Rev. Esterline previously served as a professor and dean at McCormick Theological Seminary in Chicago, another Presbyterian school. He earlier worked in Presbyterian missions as a seminary professor in Cameroon and later in Fiji, where he was dean at Pacific Theological College. He was long active in the Pittsburgh-based Association of Theological Schools, which accredits seminaries in the United States and Canada and which gave him a bird’s-eye view of trends in theological education.

Rev. Esterline is the sixth president of the seminary since the 1959 merger of two institutions with roots that go back as far as 1794. It reported an enrollment of 219 full- and part-time students in 2014-15. In addition to the master’s of divinity degree, it also offers other master’s degrees and a doctorate.

Rev. Esterline said the seminary is fortunate to have a strong endowment, but it can’t be complacent.

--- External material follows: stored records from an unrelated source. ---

-- pv_equiv track=rewrite | github.com/JasonX1128/hookemhacks | backend/app/services/catalyst_synthesis.py | _has_unterminated_string
-- ===== SOURCE A (Python) =====
-- def _has_unterminated_string(value: str) -> bool:
--     in_string = False
--     escaped = False
--     for char in value:
--         if in_string:
--             if escaped:
--                 escaped = False
--             elif char == "\\":
--                 escaped = True
--             elif char == '"':
--                 in_string = False
--         elif char == '"':
--             in_string = True
--     return in_string
-- ===== SOURCE B (Python) =====
-- def _has_unterminated_string(value: str) -> bool:
--     n = len(value)
--     i = 0
--     while i < n:
--         if value[i] == '"':
--             i += 1
--             closed = False
--             while i < n:
--                 c = value[i]
--                 if c == '\\':
--                     i += 2
--                 elif c == '"':
--                     closed = True
--                     i += 1
--                     break
--                 else:
--                     i += 1
--             if not closed:
--                 return True
--         else:
--             i += 1
--     return False
-- ===== Notes on version B (the rewrite author's own statement) =====
-- stated objective: alternative
-- what changed: Replaced A's single pass with boolean in_string/escaped flags by a two-level index scan: an outer loop looks for an opening quote, an inner loop consumes the string body (jumping two positions on a backslash) and reports immediately if the input ends before a closing quote.
import Mathlib
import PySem

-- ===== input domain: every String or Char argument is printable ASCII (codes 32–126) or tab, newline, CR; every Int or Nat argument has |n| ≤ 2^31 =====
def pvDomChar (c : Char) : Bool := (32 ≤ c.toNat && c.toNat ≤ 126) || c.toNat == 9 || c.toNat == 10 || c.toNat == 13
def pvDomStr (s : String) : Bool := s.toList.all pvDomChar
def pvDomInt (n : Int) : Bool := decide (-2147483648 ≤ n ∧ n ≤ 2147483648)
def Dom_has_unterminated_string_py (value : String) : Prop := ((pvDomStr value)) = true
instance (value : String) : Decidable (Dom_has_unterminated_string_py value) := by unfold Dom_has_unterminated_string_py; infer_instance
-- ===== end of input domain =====

-- B replaces A's boolean-flag state machine by a two-level scan (outer loop looking for an
-- opening quote, inner loop consuming the string body, skipping two chars on a backslash);
-- objective: alternative decomposition, same O(n) cost.

-- ===== PORT A =====
-- A's for-loop body: state (in_string, escaped), one step per character.
def pvStepA (s : Bool × Bool) (c : Char) : Bool × Bool :=
  if s.1 then
    if s.2 then (s.1, false)
    else if c = '\\' then (s.1, true)
    else if c = '"' then (false, s.2)
    else s
  else if c = '"' then (true, s.2)
  else s

def has_unterminated_string_py (value : String) : Bool :=
  (value.toList.foldl pvStepA (false, false)).1

-- ===== PORT B =====
-- inner while loop of Source B, on the tail of the input after the opening quote: `none` =
-- the input ends before a closing quote (including the i += 2 overshoot on a trailing
-- backslash), `some rest` = the input remaining after the closing quote.
def pvScanIn : List Char → Option (List Char)
  | [] => none
  | c :: rest =>
    if c = '\\' then
      match rest with
      | [] => none            -- i += 2 overshoots the end
      | _ :: rest' => pvScanIn rest'
    else if c = '"' then some rest
    else pvScanIn rest

-- unfold equations and length bound for pvScanIn: the port pvScanOut needs the bound
-- for its termination argument, so these three stay above it.
theorem pvScanIn_nil : pvScanIn [] = none := by simp [pvScanIn]

theorem pvScanIn_cons (c : Char) (rest : List Char) : pvScanIn (c :: rest) =
    (if c = '\\' then (match rest with | [] => none | _ :: rest' => pvScanIn rest')
     else if c = '"' then some rest else pvScanIn rest) := by
  rw [pvScanIn.eq_def]

theorem pvScanIn_length : ∀ (n : Nat) (l r : List Char),
    l.length ≤ n → pvScanIn l = some r → r.length < l.length := by
  intro n
  induction n with
  | zero =>
    intro l r hl h
    have : l = [] := List.eq_nil_of_length_eq_zero (Nat.le_zero.mp hl)
    subst this; rw [pvScanIn_nil] at h; exact absurd h (by simp)
  | succ n ih =>
    intro l r hl h
    cases l with
    | nil => rw [pvScanIn_nil] at h; exact absurd h (by simp)
    | cons c rest =>
      rw [pvScanIn_cons] at h
      by_cases hb : c = '\\'
      · rw [if_pos hb] at h
        cases rest with
        | nil => exact absurd h (by simp)
        | cons d rest' =>
          simp only [] at h
          have hr : rest'.length ≤ n := by simp at hl; omega
          have := ih rest' r hr h
          simp; omega
      · rw [if_neg hb] at h
        by_cases hq : c = '"'
        · rw [if_pos hq] at h
          have : r = rest := by simpa using h.symm
          subst this; simp
        · rw [if_neg hq] at h
          have hr : rest.length ≤ n := by simp at hl; omega
          have := ih rest r hr h
          simp; omega

-- outer while loop of Source B: scan for an opening quote.
def pvScanOut : List Char → Bool
  | [] => false
  | c :: rest =>
    if c = '"' then
      match h : pvScanIn rest with
      | none => true
      | some r => pvScanOut r
    else pvScanOut rest
termination_by l => l.length
decreasing_by
  · exact Nat.lt_succ_of_lt (pvScanIn_length rest.length rest r (le_refl _) h)
  · simp

def has_unterminated_string_py_alt (value : String) : Bool :=
  pvScanOut value.toList

-- ===== PRECONDITION & SPEC =====
def Spec_has_unterminated_string_py (value : String) (out : Bool) : Prop := out = has_unterminated_string_py_alt value
instance (value : String) (out : Bool) : Decidable (Spec_has_unterminated_string_py value out) := by unfold Spec_has_unterminated_string_py; infer_instance

-- ===== CLAIM (what is proved, stated in full; the proofs are below) =====
def Claim_equal_has_unterminated_string_py : Prop := ∀ (value : String), Dom_has_unterminated_string_py value → Spec_has_unterminated_string_py value (has_unterminated_string_py value)

-- ===== LEMMAS AND PROOFS =====

theorem pvScanOut_nil : pvScanOut [] = false := by rw [pvScanOut.eq_def]

theorem pvScanOut_cons (c : Char) (rest : List Char) : pvScanOut (c :: rest) =
    (if c = '"' then (match pvScanIn rest with | none => true | some r => pvScanOut r)
     else pvScanOut rest) := by
  rw [pvScanOut.eq_def]
  by_cases hq : c = '"'
  · simp only [if_pos hq]
    rcases hp : pvScanIn rest with _ | r <;> simp
  · simp only [if_neg hq]

-- Joint invariant, by strong induction on length:
-- from state (false,false) A's fold computes B's outer scan pvScanOut;
-- from state (true,false) it computes the disposition of B's inner scan pvScanIn.
theorem pvFold_inv : ∀ (n : Nat) (l : List Char), l.length ≤ n →
    ((l.foldl pvStepA (false, false)).1 = pvScanOut l ∧
     (l.foldl pvStepA (true, false)).1 =
       (match pvScanIn l with
        | none => true
        | some r => pvScanOut r)) := by
  intro n
  induction n with
  | zero =>
    intro l hl
    have : l = [] := List.eq_nil_of_length_eq_zero (Nat.le_zero.mp hl)
    subst this
    simp [pvScanOut_nil, pvScanIn_nil]
  | succ n ih =>
    intro l hl
    cases l with
    | nil => simp [pvScanOut_nil, pvScanIn_nil]
    | cons c rest =>
      have hrest : rest.length ≤ n := by simp at hl; omega
      constructor
      · -- outer: state (false,false)
        rw [List.foldl_cons, pvScanOut_cons]
        by_cases hq : c = '"'
        · have h1 : pvStepA (false, false) c = (true, false) := by simp [pvStepA, hq]
          rw [h1, if_pos hq]
          exact (ih rest hrest).2
        · have h1 : pvStepA (false, false) c = (false, false) := by simp [pvStepA, hq]
          rw [h1, if_neg hq]
          exact (ih rest hrest).1
      · -- inner: state (true,false)
        rw [List.foldl_cons, pvScanIn_cons]
        by_cases hb : c = '\\'
        · have h1 : pvStepA (true, false) c = (true, true) := by simp [pvStepA, hb]
          rw [h1, if_pos hb]
          cases rest with
          | nil => simp
          | cons d rest' =>
            have h2 : pvStepA (true, true) d = (true, false) := by simp [pvStepA]
            rw [List.foldl_cons, h2]
            have hr' : rest'.length ≤ n := by simp at hrest; omega
            exact (ih rest' hr').2
        · rw [if_neg hb]
          by_cases hq : c = '"'
          · have h1 : pvStepA (true, false) c = (false, false) := by simp [pvStepA, hq]
            rw [h1, if_pos hq]
            exact (ih rest hrest).1
          · have h1 : pvStepA (true, false) c = (true, false) := by simp [pvStepA, hb, hq]
            rw [h1, if_neg hq]
            exact (ih rest hrest).2

-- ===== VERDICT (by name: the statement is the Claim_ definition above) =====
theorem has_unterminated_string_py_spec : Claim_equal_has_unterminated_string_py := by
  intro value _
  unfold Spec_has_unterminated_string_py has_unterminated_string_py has_unterminated_string_py_alt
  exact (pvFold_inv value.toList.length value.toList (le_refl _)).1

For one thing, its fate is closely tied with that of the Presbyterian Church and other historic Protestant denominations with ties to the seminary and which have been steadily losing members for years.

As these denominations are seeking to innovate, so must the seminary, he said.

For example, he said, he used to take the model of the three-year full-time program as almost a “fifth Gospel.” He said he was struck by a colleague’s observation that “we invented the three-year M.Div, and we can change it.”

He added: “The time of thinking whether or not online education is an appropriate model, it’s time to stop talking about it and get on with it.”